Repeat exactly the lines of the entries below from the one with "-- walks parent" through the one with "def get_indirect_orbits (complete_orbits", both ends included, and nothing else.

(Beginning of INPUT MATERIAL)

-- pv_equiv track=rewrite | github.com/robpurcell/advent-of-code-2019 | day06.py | get_indirect_orbits
-- ===== SOURCE A (Python) =====
-- def get_indirect_orbits(complete_orbits, start_orbit, orbits=None):
--     if orbits is None:
--         orbits = []
--     direct_orbit = start_orbit.get("direct", None)
--     if direct_orbit is None:
--         return orbits
--     else:
--         orbits.append(direct_orbit)
--         return get_indirect_orbits(complete_orbits, complete_orbits.get(direct_orbit, None), orbits)
-- ===== SOURCE B (Python) =====
-- def get_indirect_orbits(complete_orbits, start_orbit, orbits=None):
--     # Explicit while-loop over parent KEYS instead of A's tail recursion that
--     # threads the accumulator and passes whole dicts between calls.
--     # (A mutates the caller's `orbits` list in place; B copies it — the proved
--     # equivalence is about the return value only.)
--     out = [] if orbits is None else list(orbits)
--     parent = start_orbit.get("direct")
--     while parent is not None:
--         out.append(parent)
--         parent = complete_orbits.get(parent).get("direct")
--     return out
-- ===== Notes on version B (the rewrite author's own statement) =====
-- stated objective: idiomatic
-- what changed: Replaced A's accumulator-threading tail recursion (which passes whole dicts and mutates/returns the caller's orbits list) by an explicit while-loop that walks parent KEYS and appends to a fresh output list.
import Mathlib
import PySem

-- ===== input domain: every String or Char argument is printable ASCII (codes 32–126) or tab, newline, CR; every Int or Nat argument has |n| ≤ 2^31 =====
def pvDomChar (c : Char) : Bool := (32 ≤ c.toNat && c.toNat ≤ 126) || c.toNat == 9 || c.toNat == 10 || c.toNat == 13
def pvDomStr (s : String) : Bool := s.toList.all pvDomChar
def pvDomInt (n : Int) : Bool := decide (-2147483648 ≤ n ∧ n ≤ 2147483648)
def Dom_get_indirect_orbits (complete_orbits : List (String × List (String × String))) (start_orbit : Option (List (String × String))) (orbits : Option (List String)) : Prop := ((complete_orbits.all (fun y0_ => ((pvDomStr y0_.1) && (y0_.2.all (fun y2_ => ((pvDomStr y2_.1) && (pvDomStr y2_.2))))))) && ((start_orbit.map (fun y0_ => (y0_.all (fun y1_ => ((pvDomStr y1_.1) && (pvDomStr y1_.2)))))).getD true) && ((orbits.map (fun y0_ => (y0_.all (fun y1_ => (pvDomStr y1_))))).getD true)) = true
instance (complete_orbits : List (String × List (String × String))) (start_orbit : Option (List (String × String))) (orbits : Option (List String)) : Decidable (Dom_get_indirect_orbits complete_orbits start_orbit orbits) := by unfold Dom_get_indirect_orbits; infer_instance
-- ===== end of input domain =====

-- B replaces A's accumulator-threading tail recursion (which passes whole dicts between
-- calls and mutates/returns the caller's `orbits` list) by an explicit while-loop that
-- walks parent KEYS and appends to a fresh output list (objective: idiomatic). A mutates
-- the caller's `orbits` list in place, B copies it — the equivalence proved here is
-- about the RETURN value only.

-- ===== PORT A =====
-- first-match lookup in a Python dict rendered as an association list (d.get(k, None))
def pvAGet {α : Type} (l : List (String × α)) (k : String) : Option α :=
  (l.find? (fun p => p.1 == k)).map (·.2)

-- A's recursion, made total with a fuel guard (Pre_ guarantees the fuel,
-- complete_orbits.length + 2, is never exhausted: the walked keys are distinct keys of
-- complete_orbits).
def pvARec (complete_orbits : List (String × List (String × String))) :
    Nat → Option (List (String × String)) → List String → List String
  | 0, _, orbits => orbits
  | _ + 1, none, orbits => orbits      -- Python raises AttributeError here; excluded by Pre_
  | fuel + 1, some start_orbit, orbits =>
    match pvAGet start_orbit "direct" with
    | none => orbits
    | some direct_orbit =>
      pvARec complete_orbits fuel (pvAGet complete_orbits direct_orbit) (orbits ++ [direct_orbit])

def get_indirect_orbits (complete_orbits : List (String × List (String × String))) (start_orbit : Option (List (String × String))) (orbits : Option (List String)) : List String :=
  pvARec complete_orbits (complete_orbits.length + 2) start_orbit (orbits.getD [])

-- ===== PORT B =====
-- B's while-loop: state is the current parent KEY and the output list; each iteration
-- appends the parent and performs the combined lookup complete_orbits.get(parent).get("direct").
def pvLoop (complete_orbits : List (String × List (String × String))) :
    Nat → String → List String → List String
  | 0, _, out => out
  | fuel + 1, parent, out =>
    let out' := out ++ [parent]
    match PySem.Dict.get? (PySem.Dict.mk complete_orbits) parent with
    | none => out'                     -- Python raises AttributeError (None.get); excluded by Pre_
    | some node =>
      match PySem.Dict.get? (PySem.Dict.mk node) "direct" with
      | none => out'
      | some p => pvLoop complete_orbits fuel p out'

def get_indirect_orbits_alt (complete_orbits : List (String × List (String × String))) (start_orbit : Option (List (String × String))) (orbits : Option (List String)) : List String :=
  let out := orbits.getD []
  match start_orbit with
  | none => out                        -- Python raises AttributeError here; excluded by Pre_
  | some d =>
    match PySem.Dict.get? (PySem.Dict.mk d) "direct" with
    | none => out
    | some parent => pvLoop complete_orbits (complete_orbits.length + 1) parent out

-- ===== PRECONDITION & SPEC =====
-- one saturation round: a key is good if its dict's "direct" link is absent or already good
def pvGoodStep (complete_orbits : List (String × List (String × String))) (S : List String) : List String :=
  (complete_orbits.map Prod.fst).filter (fun k =>
    match pvAGet complete_orbits k with
    | none => false
    | some d =>
      match pvAGet d "direct" with
      | none => true
      | some v => S.contains v)

-- the keys on which the ancestor walk is well-founded: the least fixed point of one
-- saturation round, reached after complete_orbits.length rounds
def pvGood (complete_orbits : List (String × List (String × String))) : List String :=
  (pvGoodStep complete_orbits)^[complete_orbits.length] []

-- Pre_ holds EXACTLY where Python A returns normally, and excludes nothing A returns on:
-- it rules out start_orbit = None (AttributeError), chains whose "direct" link leaves the
-- dict's keys (AttributeError on the next step), and cyclic chains (RecursionError) —
-- i.e. start_orbit is a dict whose "direct" link, if any, lies in the set of keys whose
-- ancestor walk terminates (computed above as a least fixed point, not by rerunning A).
def Pre_get_indirect_orbits (complete_orbits : List (String × List (String × String))) (start_orbit : Option (List (String × String))) (orbits : Option (List String)) : Prop :=
  (match start_orbit with
   | none => false
   | some d =>
     match pvAGet d "direct" with
     | none => true
     | some v => (pvGood complete_orbits).contains v) = true

instance (complete_orbits : List (String × List (String × String))) (start_orbit : Option (List (String × String))) (orbits : Option (List String)) : Decidable (Pre_get_indirect_orbits complete_orbits start_orbit orbits) := by unfold Pre_get_indirect_orbits; infer_instance

def pvWitness_get_indirect_orbits : (List (String × List (String × String))) × (Option (List (String × String))) × Option (List String) :=
  ([("B", [("direct", "C")]), ("C", [])], some [("direct", "B")], none)

def Spec_get_indirect_orbits (complete_orbits : List (String × List (String × String))) (start_orbit : Option (List (String × String))) (orbits : Option (List String)) (out : List String) : Prop := out = get_indirect_orbits_alt complete_orbits start_orbit orbits
instance (complete_orbits : List (String × List (String × String))) (start_orbit : Option (List (String × String))) (orbits : Option (List String)) (out : List String) : Decidable (Spec_get_indirect_orbits complete_orbits start_orbit orbits out) := by unfold Spec_get_indirect_orbits; infer_instance

-- ===== CLAIM (what is proved, stated in full; the proofs are below) =====
def Claim_equal_get_indirect_orbits : Prop := ∀ (complete_orbits : List (String × List (String × String))) (start_orbit : Option (List (String × String))) (orbits : Option (List String)), Dom_get_indirect_orbits complete_orbits start_orbit orbits → Pre_get_indirect_orbits complete_orbits start_orbit orbits → Spec_get_indirect_orbits complete_orbits start_orbit orbits (get_indirect_orbits complete_orbits start_orbit orbits)

-- ===== LEMMAS AND PROOFS =====

-- B's Dict.get? on a raw association list is A's first-match lookup
theorem pvDictGet_eq_pvAGet {α : Type} (l : List (String × α)) (k : String) :
    PySem.Dict.get? (PySem.Dict.mk l) k = pvAGet l k := by
  induction l with
  | nil =>
    show PySem.Dict.get? PySem.Dict.empty k = pvAGet [] k
    simp [PySem.Dict.get?_empty, pvAGet]
  | cons p t ih =>
    obtain ⟨a, b⟩ := p
    rw [PySem.Dict.get?_mk_cons, ih]
    cases hab : (a == k) <;> simp [pvAGet, hab]

-- On a key whose walk terminates within n rounds, B's loop computes what A's recursion
-- computes one call later (any fuel ≥ n on both sides).
theorem pvLoop_eq_pvARec (complete_orbits : List (String × List (String × String))) :
    ∀ (n : Nat) (k : String) (base : List String) (fa fb : Nat),
      k ∈ (pvGoodStep complete_orbits)^[n] [] → n ≤ fa → n ≤ fb →
      pvLoop complete_orbits fb k base
        = pvARec complete_orbits fa (pvAGet complete_orbits k) (base ++ [k]) := by
  intro n
  induction n with
  | zero => intro k base fa fb hk _ _; simp at hk
  | succ n ih =>
    intro k base fa fb hk hfa hfb
    rw [Function.iterate_succ_apply'] at hk
    set S := (pvGoodStep complete_orbits)^[n] [] with hS
    unfold pvGoodStep at hk
    rw [List.mem_filter] at hk
    obtain ⟨-, hcond⟩ := hk
    obtain ⟨fa, rfl⟩ : ∃ m, fa = m + 1 := ⟨fa - 1, by omega⟩
    obtain ⟨fb, rfl⟩ : ∃ m, fb = m + 1 := ⟨fb - 1, by omega⟩
    rcases hco : pvAGet complete_orbits k with _ | d
    · simp [hco] at hcond
    · simp only [hco] at hcond
      rcases hd : pvAGet d "direct" with _ | v
      · simp only [pvLoop, pvARec, pvDictGet_eq_pvAGet, hco, hd]
      · simp only [hd] at hcond
        have hv : v ∈ S := by simpa using hcond
        simp only [pvLoop, pvARec, pvDictGet_eq_pvAGet, hco, hd]
        rw [ih v (base ++ [k]) fa fb hv (by omega) (by omega)]

-- ===== VERDICT (by name: the statement is the Claim_ definition above) =====
theorem get_indirect_orbits_spec : Claim_equal_get_indirect_orbits := by
  intro complete_orbits start_orbit orbits _ hpre
  unfold Pre_get_indirect_orbits at hpre
  unfold Spec_get_indirect_orbits get_indirect_orbits get_indirect_orbits_alt
  rcases start_orbit with _ | d
  · simp at hpre
  · rcases hd : pvAGet d "direct" with _ | v
    · simp only [pvDictGet_eq_pvAGet, hd, pvARec]
    · simp only [hd] at hpre
      simp only [List.contains_eq_mem, decide_eq_true_eq] at hpre
      simp only [pvDictGet_eq_pvAGet, hd, pvARec]
      exact (pvLoop_eq_pvARec complete_orbits complete_orbits.length v (orbits.getD [])
        (complete_orbits.length + 1) (complete_orbits.length + 1) hpre (by omega) (by omega)).symm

(End of INPUT MATERIAL)

(OUTPUT OF THE TASK)
-- walks parent KEYS and appends to a fresh output list (objective: idiomatic). A mutates
-- the caller's `orbits` list in place, B copies it — the equivalence proved here is
-- about the RETURN value only.

-- ===== PORT A =====
-- first-match lookup in a Python dict rendered as an association list (d.get(k, None))
def pvAGet {α : Type} (l : List (String × α)) (k : String) : Option α :=
  (l.find? (fun p => p.1 == k)).map (·.2)

-- A's recursion, made total with a fuel guard (Pre_ guarantees the fuel,
-- complete_orbits.length + 2, is never exhausted: the walked keys are distinct keys of
-- complete_orbits).
def pvARec (complete_orbits : List (String × List (String × String))) :
    Nat → Option (List (String × String)) → List String → List String
  | 0, _, orbits => orbits
  | _ + 1, none, orbits => orbits      -- Python raises AttributeError here; excluded by Pre_
  | fuel + 1, some start_orbit, orbits =>
    match pvAGet start_orbit "direct" with
    | none => orbits
    | some direct_orbit =>
      pvARec complete_orbits fuel (pvAGet complete_orbits direct_orbit) (orbits ++ [direct_orbit])

def get_indirect_orbits (complete_orbits : List (String × List (String × String))) (start_orbit : Option (List (String × String))) (orbits : Option (List String)) : List String :=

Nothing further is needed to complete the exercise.